Ground 2: Claims 1-18 are Unpatentable for Lack of Written Description under § 112

  • Prior Art Relied Upon: This ground relies on the prosecution history of the ’198 patent and its specification.
  • Core Argument for this Ground:
    • Unsupported "Dynamically" Limitations: Petitioner asserted that the challenged claims are invalid because key limitations involving the term “dynamically” were added during prosecution without adequate support in the original specification. Specifically, the phrases “dynamically store changes to the transaction data” and “dynamically update the at least one index” were added via examiner amendment to distinguish over prior art.
    • Specification Lacks Disclosure: Petitioner argued that the term “dynamically” (or its variants) does not appear in the original specification. The process flowcharts in the patent’s figures allegedly depict a linear process that acquires data, loads it into a table, and then stops to await user input. Petitioner contended there is no disclosure of a loop or other mechanism for the continuous, automatic updating that the term “dynamically,” as construed by Petitioner, requires. The specification’s mention of “real-time” calculation was dismissed as a mere statement of a desired goal, not a disclosure of an enabled invention.

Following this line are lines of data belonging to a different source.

-- pv_equiv track=rewrite | github.com/Hi-Timofey/CandyDeliveryAppAPI | data/couriers.py | validate_regions
-- ===== SOURCE A (Python) =====
-- def validate_regions(regions: list) -> bool:
--     if not isinstance(regions, list):
--         return False
--     for r in regions:
--         try:
--             if isinstance(r, bool) or not isinstance(r, int):
--                 return False
--             if r <= 0:
--                 return False
--             if regions.count(r) > 1:
--                 return False
--         except TypeError as te:
--             return False
--
--     return True
-- ===== SOURCE B (Python) =====
-- def validate_regions(regions: list) -> bool:
--     if not isinstance(regions, list):
--         return False
--     # type pass first (sorting mixed/unhashable types would raise)
--     if not all(isinstance(r, int) and not isinstance(r, bool) for r in regions):
--         return False
--     s = sorted(regions)
--     if s and s[0] <= 0:
--         return False
--     return all(a < b for a, b in zip(s, s[1:]))
-- ===== Notes on version B (the rewrite author's own statement) =====
-- stated objective: faster
-- what changed: Sort the list once, then check positivity via the sorted minimum and detect duplicates by an adjacent strict-increase scan, instead of A's per-element regions.count rescan.
import Mathlib
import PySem

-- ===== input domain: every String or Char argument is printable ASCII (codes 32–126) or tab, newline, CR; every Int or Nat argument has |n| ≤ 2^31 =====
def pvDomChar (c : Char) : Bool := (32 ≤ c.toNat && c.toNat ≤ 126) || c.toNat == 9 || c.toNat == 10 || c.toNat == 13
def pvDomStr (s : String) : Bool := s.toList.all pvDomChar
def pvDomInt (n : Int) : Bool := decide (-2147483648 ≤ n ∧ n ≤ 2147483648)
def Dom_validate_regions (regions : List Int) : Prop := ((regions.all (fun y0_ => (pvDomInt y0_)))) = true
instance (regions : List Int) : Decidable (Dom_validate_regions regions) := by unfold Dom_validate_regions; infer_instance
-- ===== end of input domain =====

-- B sorts once and checks positivity via the sorted minimum plus duplicates by an
-- adjacent strict-increase scan, replacing A's per-element regions.count rescan (faster).

-- ===== PORT A =====
-- the isinstance(regions, list) / isinstance(r, int) / isinstance(r, bool) checks are
-- trivially resolved by the List Int type and are dropped; the body never raises TypeError.
def validate_regions_go (regions : List Int) : List Int → Bool
  | [] => true
  | r :: rest =>
    if r ≤ 0 then false
    else if 1 < regions.count r then false
    else validate_regions_go regions rest

def validate_regions (regions : List Int) : Bool :=
  validate_regions_go regions regions

-- ===== PORT B =====
def validate_regions_alt (regions : List Int) : Bool :=
  let s := PySem.List.sorted regions (fun x => x) false
  match s with
  | [] => true
  | r0 :: tail =>
    if r0 ≤ 0 then false
    else (s.zip tail).all (fun ab => decide (ab.1 < ab.2))

-- ===== PRECONDITION & SPEC =====
def Spec_validate_regions (regions : List Int) (out : Bool) : Prop := out = validate_regions_alt regions
instance (regions : List Int) (out : Bool) : Decidable (Spec_validate_regions regions out) := by unfold Spec_validate_regions; infer_instance

-- ===== CLAIM =====
def Claim_equal_validate_regions : Prop := ∀ (regions : List Int), Dom_validate_regions regions → Spec_validate_regions regions (validate_regions regions)

-- ===== LEMMAS AND PROOFS =====

theorem validate_regions_go_eq_all (regions rest : List Int) :
    validate_regions_go regions rest
      = rest.all (fun r => decide (0 < r) && decide (regions.count r ≤ 1)) := by
  induction rest with
  | nil => rfl
  | cons r rest ih =>
    simp only [validate_regions_go, List.all_cons, ih]
    by_cases h1 : r ≤ 0
    · simp [h1, show ¬ (0 < r) by omega]
    · by_cases h2 : 1 < regions.count r
      · simp [h1, h2, show (0 < r) by omega, show ¬ (regions.count r ≤ 1) by omega]
      · simp [h1, h2, show (0 < r) by omega, show regions.count r ≤ 1 by omega]

-- the adjacent scan on a sorted (≤-pairwise) list is exactly Nodup
theorem zip_tail_all_lt_iff (s : List Int) (hs : s.Pairwise (· ≤ ·)) :
    ((s.zip s.tail).all (fun ab => decide (ab.1 < ab.2)) = true) ↔ s.Nodup := by
  induction s with
  | nil => simp
  | cons a t ih =>
    have ht : t.Pairwise (· ≤ ·) := hs.of_cons
    cases t with
    | nil => simp
    | cons b u =>
      have hab : a ≤ b := (List.pairwise_cons.mp hs).1 b (by simp)
      have ihu := ih ht
      simp only [List.tail_cons, List.zip_cons_cons, List.all_cons, Bool.and_eq_true,
        decide_eq_true_eq] at ihu ⊢
      constructor
      · rintro ⟨hlt, hrest⟩
        have hnd : (b :: u).Nodup := ihu.mp hrest
        refine List.nodup_cons.mpr ⟨?_, hnd⟩
        intro hmem
        rcases List.mem_cons.mp hmem with h | h
        · omega
        · have : b ≤ a := by
            have := (List.pairwise_cons.mp ht).1 a h
            exact this
          omega
      · intro hnd
        rcases List.nodup_cons.mp hnd with ⟨hna, hnd'⟩
        refine ⟨?_, ihu.mpr hnd'⟩
        have : a ≠ b := fun h => hna (by simp [h])
        omega

-- ===== VERDICT =====
theorem validate_regions_spec : Claim_equal_validate_regions := by
  intro regions _
  unfold Spec_validate_regions validate_regions validate_regions_alt
  rw [validate_regions_go_eq_all, Bool.eq_iff_iff]
  have hperm : (PySem.List.sorted regions (fun x => x) false).Perm regions :=
    PySem.List.sorted_perm regions (fun x => x) false
  have hpw : (PySem.List.sorted regions (fun x => x) false).Pairwise (· ≤ ·) :=
    PySem.List.sorted_pairwise regions (fun x => x)
  simp only [List.all_eq_true, Bool.and_eq_true, decide_eq_true_eq]
  cases hs : PySem.List.sorted regions (fun x => x) false with
  | nil =>
    have : regions = [] := by
      have := hperm; rw [hs] at this
      exact (List.Perm.nil_eq this).symm
    simp [this]
  | cons r0 tail =>
    rw [hs] at hperm hpw
    have hmin : ∀ y ∈ regions, r0 ≤ y :=
      PySem.List.key_head_sorted_le regions (fun x => x) hs
    by_cases h0 : r0 ≤ 0
    · simp only [if_pos h0, Bool.false_eq_true, iff_false]
      intro hall
      have hr0 : r0 ∈ regions := hperm.mem_iff.mp (by simp)
      have := (hall r0 hr0).1
      omega
    · simp only [if_neg h0]
      have hnod : ((((r0 :: tail).zip tail).all (fun ab => decide (ab.1 < ab.2))) = true)
          ↔ (r0 :: tail).Nodup := by
        have := zip_tail_all_lt_iff (r0 :: tail) hpw
        simpa using this
      rw [Bool.eq_iff_iff] at *
      constructor
      · intro hall
        apply hnod.mpr
        rw [List.nodup_iff_count_le_one]
        intro a
        by_cases ha : a ∈ regions
        · have := (hall a ha).2
          calc (r0 :: tail).count a = regions.count a := hperm.count_eq a
            _ ≤ 1 := this
        · have : a ∉ (r0 :: tail) := fun h => ha (hperm.mem_iff.mp h)
          simp [List.count_eq_zero_of_not_mem this]
      · intro hz r hr
        have hnd : (r0 :: tail).Nodup := hnod.mp hz
        have hcount := (List.nodup_iff_count_le_one.mp hnd) r
        rw [hperm.count_eq r] at hcount
        refine ⟨?_, hcount⟩
        have := hmin r hr
        omega
theorem pvSum_pow_comp (l : List Nat) :
    (l.map ((fun q => (2:Int) ^ q) ∘ (· + 1))).sum = 2 * (l.map (fun q => (2:Int) ^ q)).sum := by
  induction l with
  | nil => simp
  | cons x xs ih => simp [Function.comp, ih, pow_succ]; ring

theorem pvPass2_rval (ys : List Char) (m : Nat) :
    pvRVal (pvPass2 ys m).1
      = pvRVal ys + (((pvZPos ys).take m).map (fun q => (2:Int) ^ q)).sum := by
  induction ys generalizing m with
  | nil => simp [pvPass2, pvZPos, pvRVal]
  | cons c rest ih =>
    simp only [pvPass2, pvZPos]
    by_cases hc : c = '0'
    · by_cases hm : 0 < m
      · obtain ⟨m', rfl⟩ : ∃ m', m = m' + 1 := ⟨m - 1, by omega⟩
        rw [if_pos ⟨hc, hm⟩, if_pos hc, List.take_succ_cons, List.map_cons, List.sum_cons]
        simp only [pvRVal, ih, hc]
        rw [show ((pvZPos rest).map (· + 1)).take m' = ((pvZPos rest).take m').map (· + 1) from
              (List.map_take ..).symm,
            List.map_map, pvSum_pow_comp]
        simp
        ring
      · have : m = 0 := by omega
        subst this
        rw [if_neg (fun h => hm h.2)]
        simp [pvPass2_zero]
    · rw [if_neg (fun h => hc h.1), if_neg hc]
      simp only [pvRVal, ih]
      rw [show ((pvZPos rest).map (· + 1)).take m = ((pvZPos rest).take m).map (· + 1) from
            (List.map_take ..).symm,
          List.map_map, pvSum_pow_comp]
      ring

theorem pvPass2_snd (ys : List Char) (m : Nat) :
    (pvPass2 ys m).2 = m - ys.count '0' := by
  induction ys generalizing m with
  | nil => simp [pvPass2]
  | cons c rest ih =>
    simp only [pvPass2]
    by_cases hc : c = '0'
    · by_cases hm : 0 < m
      · simp [hc, hm, ih, List.count_cons]; omega
      · simp [hc, hm, ih, List.count_cons]; omega
    · simp [hc, ih, List.count_cons, Ne.symm hc]

-- '0' positions as suffix lengths (MSB-first order)
def pvZsfx : List Char → List Nat
  | [] => []
  | c :: rest => if c = '0' then rest.length :: pvZsfx rest else pvZsfx rest

theorem pvZPos_append_singleton (a : List Char) (c : Char) :
    pvZPos (a ++ [c]) = pvZPos a ++ (if c = '0' then [a.length] else []) := by
  induction a with
  | nil => by_cases hc : c = '0' <;> simp [pvZPos, hc]
  | cons d rest ih =>
    simp only [List.cons_append, pvZPos, ih]
    by_cases hc : c = '0' <;> by_cases hd : d = '0' <;> simp [hc, hd]

theorem pvZPos_reverse (ys : List Char) : pvZPos ys.reverse = (pvZsfx ys).reverse := by
  induction ys with
  | nil => rfl
  | cons c rest ih =>
    simp only [List.reverse_cons, pvZPos_append_singleton, ih, pvZsfx]
    by_cases hc : c = '0' <;> simp [hc]

theorem pvZsfx_fullmark (xs : List Char) :
    pvZsfx (xs.map (fun c => if c = '1' then '1' else '0')) = (pvSplit xs).2 := by
  induction xs with
  | nil => rfl
  | cons c rest ih =>
    simp only [List.map, pvZsfx, pvSplit]
    by_cases hc : c = '1' <;> simp [hc, ih]

theorem pvCount_zero_fullmark (xs : List Char) :
    (xs.map (fun c => if c = '1' then '1' else '0')).count '0' = xs.length - xs.count '1' := by
  induction xs with
  | nil => simp
  | cons c rest ih =>
    have hcount : rest.count '1' ≤ rest.length := List.count_le_length
    by_cases hc : c = '1'
    · simp [hc, ih]
    · simp [hc, ih]; omega

theorem pvToVal_replicate_one (m : Nat) : pvToVal (List.replicate m '1') = 2 ^ m - 1 := by
  induction m with
  | zero => simp [pvToVal]
  | succ n ih => simp [List.replicate_succ, pvToVal, ih, pow_succ]; ring

theorem pvFoldl_range_pow (e L : Nat) (t : Int) :
    (List.range e).foldl (fun acc j => acc + (2:Int) ^ (L + j)) t
      = t + ((2:Int) ^ e - 1) * 2 ^ L := by
  induction e generalizing t with
  | zero => simp
  | succ n ih =>
    rw [List.range_succ, List.foldl_append, ih]
    simp [pow_add, pow_succ]
    ring
-- pv_equiv track=rewrite | github.com/r5by/montgomery-ecc | mecc/utils.py | int_by_slider
-- ===== SOURCE A (Python) =====
-- def int_by_slider(n: int, d: int, i: int) -> int:
--     ''' From the position {i}, slide the given integer {n} by {d}-steps and take out the bit
--         to form a new integer
--         e.g.
--             >>> n = 1457
--             >>> x = int_by_slider(n, d=4, i=0)  # x=1
--             >>> y = int_by_slider(n, d=3, i=1)  # y=14
--     '''
--     index = 0
--     n >>= i
--     r = 0
--     while n > 0:
--         b = n & 1
--         r |= (b << index)
--
--         n >>= d
--         index += 1
--     return r
-- ===== SOURCE B (Python) =====
-- def int_by_slider(n: int, d: int, i: int) -> int:
--     '''Pick every d-th bit of n >> i via a binary-string slice by stride d.'''
--     m = n >> i
--     if m <= 0:
--         return 0
--     s = bin(m)[2:][::-1]          # LSB-first bit string
--     return int(s[::d][::-1], 2)   # every d-th bit, rebuilt MSB-first
-- ===== Notes on version B (the rewrite author's own statement) =====
-- stated objective: idiomatic
-- what changed: Replaces the index-maintaining while-shift loop with a string-representation pipeline: take bin(n>>i), reverse to LSB-first, slice every d-th character with s[::d], and parse the reversed sample back with int(_,2).
import Mathlib
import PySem

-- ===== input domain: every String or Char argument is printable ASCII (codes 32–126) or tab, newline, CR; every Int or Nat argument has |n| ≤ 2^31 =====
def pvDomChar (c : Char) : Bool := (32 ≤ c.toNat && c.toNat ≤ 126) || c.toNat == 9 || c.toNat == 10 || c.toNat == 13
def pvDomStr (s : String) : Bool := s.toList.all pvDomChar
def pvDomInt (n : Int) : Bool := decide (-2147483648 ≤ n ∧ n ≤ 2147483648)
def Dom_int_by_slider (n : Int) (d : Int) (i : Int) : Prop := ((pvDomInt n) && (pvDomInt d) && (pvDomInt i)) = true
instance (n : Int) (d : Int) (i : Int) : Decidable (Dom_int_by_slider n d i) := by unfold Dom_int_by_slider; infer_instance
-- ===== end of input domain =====

-- B replaces A's index-maintaining while-shift loop by a binary-string pipeline
-- (LSB-first bit string, stride-d slice, parse back); objective: idiomatic, no speed claim.


-- ===== PORT A =====
-- while n > 0: b = n & 1; r |= b << index; n >>= d; index += 1
-- (fuel-bounded; inside Pre_ the fuel n+1 is never exhausted since n >>= d with d ≥ 1 strictly shrinks n)
def pvLoopA (fuel : Nat) (n : Int) (d : Int) (index : Nat) (r : Int) : Int :=
  match fuel with
  | 0 => r
  | fuel + 1 =>
    if 0 < n then
      pvLoopA fuel (n >>> d.toNat) d (index + 1) (PySem.Int.bor r ((PySem.Int.band n 1) <<< index))
    else r

def int_by_slider (n : Int) (d : Int) (i : Int) : Int :=
  -- n >>= i  (i < 0 raises in Python: excluded by Pre_); then the while loop
  pvLoopA ((n >>> i.toNat).toNat + 1) (n >>> i.toNat) d 0 0

-- ===== PORT B =====
def pvBinLSB : Nat → List Char
  | 0 => []
  | m + 1 => (if (m + 1) % 2 = 1 then '1' else '0') :: pvBinLSB ((m + 1) / 2)
  termination_by m => m
  decreasing_by omega

def pvBin (m : Nat) : List Char := (pvBinLSB m).reverse   -- bin(m)[2:], MSB-first

-- s[::d] for stride d ≥ 1, called with k = d - 1
def pvEveryStep (k : Nat) : List Char → List Char
  | [] => []
  | c :: cs => c :: pvEveryStep k (cs.drop k)
  termination_by l => l.length
  decreasing_by simp

-- int(s, 2) for a '0'/'1' string
def pvParseBin (s : List Char) : Nat :=
  s.foldl (fun acc c => 2 * acc + (if c = '1' then 1 else 0)) 0

-- s[::d], hand-ported Python slice semantics for step d ≠ 0: positive step takes every d-th
-- char from the front, negative step every |d|-th from the back (exact; d = 0 raises in Python,
-- where B raises too, so the value returned there is irrelevant)
def pvStride (d : Int) (s : List Char) : List Char :=
  if d < 0 then pvEveryStep (d.natAbs - 1) s.reverse else pvEveryStep (d.toNat - 1) s

def int_by_slider_alt (n : Int) (d : Int) (i : Int) : Int :=
  if n >>> i.toNat ≤ 0 then 0                         -- m = n >> i; m <= 0
  else                                                -- s = bin(m)[2:][::-1]; int(s[::d][::-1], 2)
    ((pvParseBin (pvStride d ((pvBin (n >>> i.toNat).toNat).reverse)).reverse : Nat) : Int)

-- ===== PRECONDITION & SPEC =====
-- Pre_ excludes exactly where Python A does not return: i < 0 (ValueError on n >>= i), and
-- d ≤ 0 with n >> i > 0 (ValueError on n >>= d for d < 0, infinite loop for d = 0).
def Pre_int_by_slider (n : Int) (d : Int) (i : Int) : Prop :=
  0 ≤ i ∧ (1 ≤ d ∨ n >>> i.toNat ≤ 0)
instance (n : Int) (d : Int) (i : Int) : Decidable (Pre_int_by_slider n d i) := by
  unfold Pre_int_by_slider; infer_instance

def pvWitness_int_by_slider : Int × Int × Int := (1457, 3, 1)

def Spec_int_by_slider (n : Int) (d : Int) (i : Int) (out : Int) : Prop := out = int_by_slider_alt n d i
instance (n : Int) (d : Int) (i : Int) (out : Int) : Decidable (Spec_int_by_slider n d i out) := by unfold Spec_int_by_slider; infer_instance

-- ===== CLAIM (what is proved, stated in full; the proofs are below) =====
def Claim_equal_int_by_slider : Prop := ∀ (n : Int) (d : Int) (i : Int), Dom_int_by_slider n d i → Pre_int_by_slider n d i → Spec_int_by_slider n d i (int_by_slider n d i)

-- ===== LEMMAS AND PROOFS =====

-- reference recursion both ports are reduced to: every d-th bit of m, LSB first
def pvG (fuel : Nat) (m : Nat) (k : Nat) : Nat :=
  match fuel with
  | 0 => 0
  | fuel + 1 => if m = 0 then 0 else m % 2 + 2 * pvG fuel (m >>> k) k

-- A side: the loop accumulates pvG into r at bit position index
lemma pvLoopA_eq_pvG (fuel : Nat) : ∀ (m : Nat) (d : Int) (index r : Nat), r < 2 ^ index →
    pvLoopA fuel (m : Int) d index (r : Int) = ((r + pvG fuel m d.toNat * 2 ^ index : Nat) : Int) := by
  induction fuel with
  | zero => intro m d index r _; simp [pvLoopA, pvG]
  | succ fuel ih =>
    intro m d index r hr
    by_cases hm : m = 0
    · subst hm; simp [pvLoopA, pvG]
    · have hmpos : 0 < (m : Int) := by exact_mod_cast Nat.pos_of_ne_zero hm
      rw [pvLoopA, if_pos hmpos, pvG, if_neg hm]
      have hband : PySem.Int.band (m : Int) 1 = ((m % 2 : Nat) : Int) := by
        rw [show (1 : Int) = ((1 : Nat) : Int) from rfl, PySem.Int.band_natCast,
          Nat.and_one_is_mod]
      rw [hband]
      simp only [← Int.natCast_shiftRight, ← Int.natCast_shiftLeft, PySem.Int.bor_natCast]
      have hbit : r ||| (m % 2) <<< index = r + m % 2 * 2 ^ index := by
        rcases Nat.mod_two_eq_zero_or_one m with h | h <;> rw [h]
        · simp
        · have h2 := Nat.two_pow_add_eq_or_of_lt hr 1
          rw [mul_one] at h2
          rw [Nat.shiftLeft_eq, Nat.lor_comm, one_mul]
          omega
      rw [hbit, ih (m >>> d.toNat) d (index + 1) (r + m % 2 * 2 ^ index)
        (by rcases Nat.mod_two_eq_zero_or_one m with h | h <;> rw [h, pow_succ] <;> omega)]
      congr 1
      rw [pow_succ]; ring

-- dropping k chars of the LSB-first bit string is shifting right by k
lemma pvBinLSB_drop_one (m : Nat) : (pvBinLSB m).drop 1 = pvBinLSB (m / 2) := by
  match m with
  | 0 => simp [pvBinLSB]
  | m + 1 => rw [pvBinLSB]; simp

lemma pvBinLSB_drop (k : Nat) : ∀ (m : Nat), (pvBinLSB m).drop k = pvBinLSB (m >>> k) := by
  induction k with
  | zero => intro m; simp
  | succ k ih =>
    intro m
    have h1 : (pvBinLSB m).drop (k + 1) = ((pvBinLSB m).drop k).drop 1 := by
      rw [List.drop_drop]
    rw [h1, ih, pvBinLSB_drop_one, ← Nat.shiftRight_succ]

lemma pvEveryStep_nil (k : Nat) : pvEveryStep k [] = [] := by
  rw [pvEveryStep.eq_def]

lemma pvEveryStep_cons (k : Nat) (c : Char) (cs : List Char) :
    pvEveryStep k (c :: cs) = c :: pvEveryStep k (cs.drop k) := by
  rw [pvEveryStep.eq_def]

-- value of an LSB-first bit string, as Source B computes it (reverse then int(_, 2))
def pvValLSB (l : List Char) : Nat := pvParseBin l.reverse

lemma pvValLSB_cons (c : Char) (cs : List Char) :
    pvValLSB (c :: cs) = 2 * pvValLSB cs + (if c = '1' then 1 else 0) := by
  simp [pvValLSB, pvParseBin, List.foldl_append]

-- B side equals the reference recursion
lemma pvValLSB_everyStep_eq_pvG (fuel : Nat) : ∀ (m k : Nat), 1 ≤ k → m < fuel →
    pvValLSB (pvEveryStep (k - 1) (pvBinLSB m)) = pvG fuel m k := by
  induction fuel with
  | zero => intro m k _ h; omega
  | succ fuel ih =>
    intro m k hk hm
    match m with
    | 0 => simp [pvBinLSB, pvEveryStep_nil, pvValLSB, pvParseBin, pvG]
    | m + 1 =>
      rw [pvG, if_neg (by omega), pvBinLSB, pvEveryStep_cons, pvValLSB_cons,
        pvBinLSB_drop (k - 1) ((m + 1) / 2)]
      have hsh : ((m + 1) / 2) >>> (k - 1) = (m + 1) >>> k := by
        rw [Nat.shiftRight_eq_div_pow, Nat.shiftRight_eq_div_pow, Nat.div_div_eq_div_mul]
        congr 1
        rw [← pow_succ']
        congr 1
        omega
      rw [hsh, ih ((m + 1) >>> k) k hk
        (by
          have h2 : (m + 1) >>> k < m + 1 := by
            rw [Nat.shiftRight_eq_div_pow]
            exact Nat.div_lt_self (by omega) (Nat.one_lt_two_pow (by omega))
          omega)]
      have : (if (m + 1) % 2 = 1 then '1' else '0') = '1' ↔ (m + 1) % 2 = 1 := by
        split <;> simp_all
      rcases Nat.mod_two_eq_zero_or_one (m + 1) with h | h <;> simp [h]; omega

-- ===== VERDICT (by name: the statement is the Claim_ definition above) =====
theorem int_by_slider_spec : Claim_equal_int_by_slider := by
  intro n d i _ hpre
  obtain ⟨hi, hpre2⟩ := hpre
  unfold Spec_int_by_slider int_by_slider int_by_slider_alt
  by_cases hle : n >>> i.toNat ≤ 0
  · rw [if_pos hle, show (n >>> i.toNat).toNat = 0 by omega]
    simp [pvLoopA, show ¬(0 < n >>> i.toNat) by omega]
  · have hlt : (0 : Int) < n >>> i.toNat := by omega
    have hd : 1 ≤ d := by
      rcases hpre2 with h | h
      · exact h
      · omega
    rw [if_neg hle]
    obtain ⟨mN, hmN⟩ : ∃ mN : Nat, n >>> i.toNat = (mN : Int) :=
      ⟨(n >>> i.toNat).toNat, (Int.toNat_of_nonneg (by omega)).symm⟩
    rw [hmN, show (0 : Int) = ((0 : Nat) : Int) from rfl, Int.toNat_natCast,
      pvLoopA_eq_pvG (mN + 1) mN d 0 0 (by norm_num)]
    simp only [pvBin, List.reverse_reverse, pvStride, if_neg (show ¬ d < 0 by omega)]
    rw [show pvParseBin (pvEveryStep (d.toNat - 1) (pvBinLSB mN)).reverse
        = pvValLSB (pvEveryStep (d.toNat - 1) (pvBinLSB mN)) from rfl,
      pvValLSB_everyStep_eq_pvG (mN + 1) mN d.toNat (by omega) (by omega)]
    simp
-- pv_equiv track=rewrite | github.com/oloomi/multimapping-nature-impact | divergence-of-repeated-sequences/divergence-of-repeats/kmer_counting.py | num_distinct_kmers
-- ===== SOURCE A (Python) =====
-- def rev_comp(seq):
--     seq_dict = {'A':'T', 'T':'A', 'G':'C', 'C':'G'}
--     return "".join([seq_dict[base] for base in reversed(seq)])
--
-- def num_distinct_kmers(seq, k):
--     kmer_dict = {}
--     for i in range(len(seq) - k + 1):
--         if seq[i:i + k] in kmer_dict:
--             kmer_dict[seq[i:i + k]] += 1
--             kmer_dict[rev_comp(seq[i:i + k])] += 1
--         else:
--             kmer_dict[seq[i:i + k]] = 0
--             kmer_dict[rev_comp(seq[i:i + k])] = 0
--
--     num_distinct = 0
--     for key_kmer in kmer_dict:
--         # Counting hamming distance 1 neighbors for each distinct k-mer
--         neighbor_count = 0
--         for j in range(k):
--             # kmer_str = seq[i:i+k] with one mismatch
--             for base_iter, base in enumerate(['A', 'T', 'C', 'G']):
--                 if key_kmer[j] != base:
--                     # kmer_str = first part + mismatch + second part
--                     kmer_str = key_kmer[ : j] + base + key_kmer[j + 1 : ]
--                     if kmer_str in kmer_dict:
--                         neighbor_count = 1
--                         break
--             if neighbor_count == 1:
--                 break
--         if neighbor_count == 0:
--             num_distinct += 1
--
--     return (len(kmer_dict), num_distinct)
-- ===== SOURCE B (Python) =====
-- def num_distinct_kmers(seq, k):
--     comp = {'A': 'T', 'T': 'A', 'G': 'C', 'C': 'G'}
--     kmers = set()
--     for i in range(len(seq) - k + 1):
--         w = seq[i:i + k]
--         kmers.add(w)
--         kmers.add("".join(comp[c] for c in reversed(w)))
--     # Bucket index: each kmer, masked at position j, lands in bucket (j, mask).
--     buckets = {}
--     for key in kmers:
--         for j in range(k):
--             m = (j, key[:j] + key[j + 1:])
--             buckets[m] = buckets.get(m, 0) + 1
--     # A kmer has no Hamming-1 neighbour iff every one of its buckets holds only itself.
--     num_distinct = 0
--     for key in kmers:
--         if all(buckets[(j, key[:j] + key[j + 1:])] == 1 for j in range(k)):
--             num_distinct += 1
--     return (len(kmers), num_distinct)
-- ===== Notes on version B (the rewrite author's own statement) =====
-- stated objective: alternative
-- what changed: The per-kmer neighbour search (try all 3k substitutions and probe the dict for each) is replaced by a one-pass bucket index keyed by (position, kmer-with-that-position-deleted): a kmer is neighbour-free iff each of its k buckets has size 1.
import Mathlib
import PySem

Ground 3: Claims 1-18 are Unpatentable for Lack of Written Description under § 112

  • Prior Art Relied Upon: This ground relies on the prosecution history of the ’198 patent and its specification.
  • Core Argument for this Ground:
    • Unsupported System Architecture: Petitioner argued the claims are invalid for lacking written description support for the required system architecture. The claims recite three distinct elements: a “data source,” a “database” that stores data received from the data source, and a “server” coupled over a network to the “database.”
    • Specification Lacks Disclosure: Petitioner contended this three-part architecture, where the database is a distinct intermediary between the data source and the server, is not disclosed in the specification. The patent’s figures and description allegedly show a direct data flow from a “data source” to a transaction table populated by the server, with no intervening separate database. Petitioner noted that the terms “database” and “server” were introduced via amendment during prosecution and that the specification only uses the word “database” when referring to examples of “data sources” (e.g., Oracle databases), not as a separate architectural component.

4. Key Claim Construction Positions

  • “dynamically”: Petitioner proposed this term be construed as “continuously and automatically.” This construction is central to the argument in Ground 2, as Petitioner contended the specification provides no support for such continuous and automatic functionality, but instead describes a process that stops after data is loaded.
  • “calculation parameter”: Proposed as “a mathematical operation.” This supports the §101 argument that the claims are directed to an abstract mathematical calculation.
  • “mapping parameter”: Proposed as “a parameter to map data from one format or database to another.” This supports the §101 argument that the claims merely automate a conventional data-handling task.
  • “zoom function”: Proposed as “a function that further limits a displayed data set.” This supports the argument that the zoom feature is a generic, conventional computer function rather than an inventive concept.

5. Relief Requested

  • Petitioner requests institution of a Covered Business Method patent review and cancellation of claims 1-18 of the ’198 patent as unpatentable.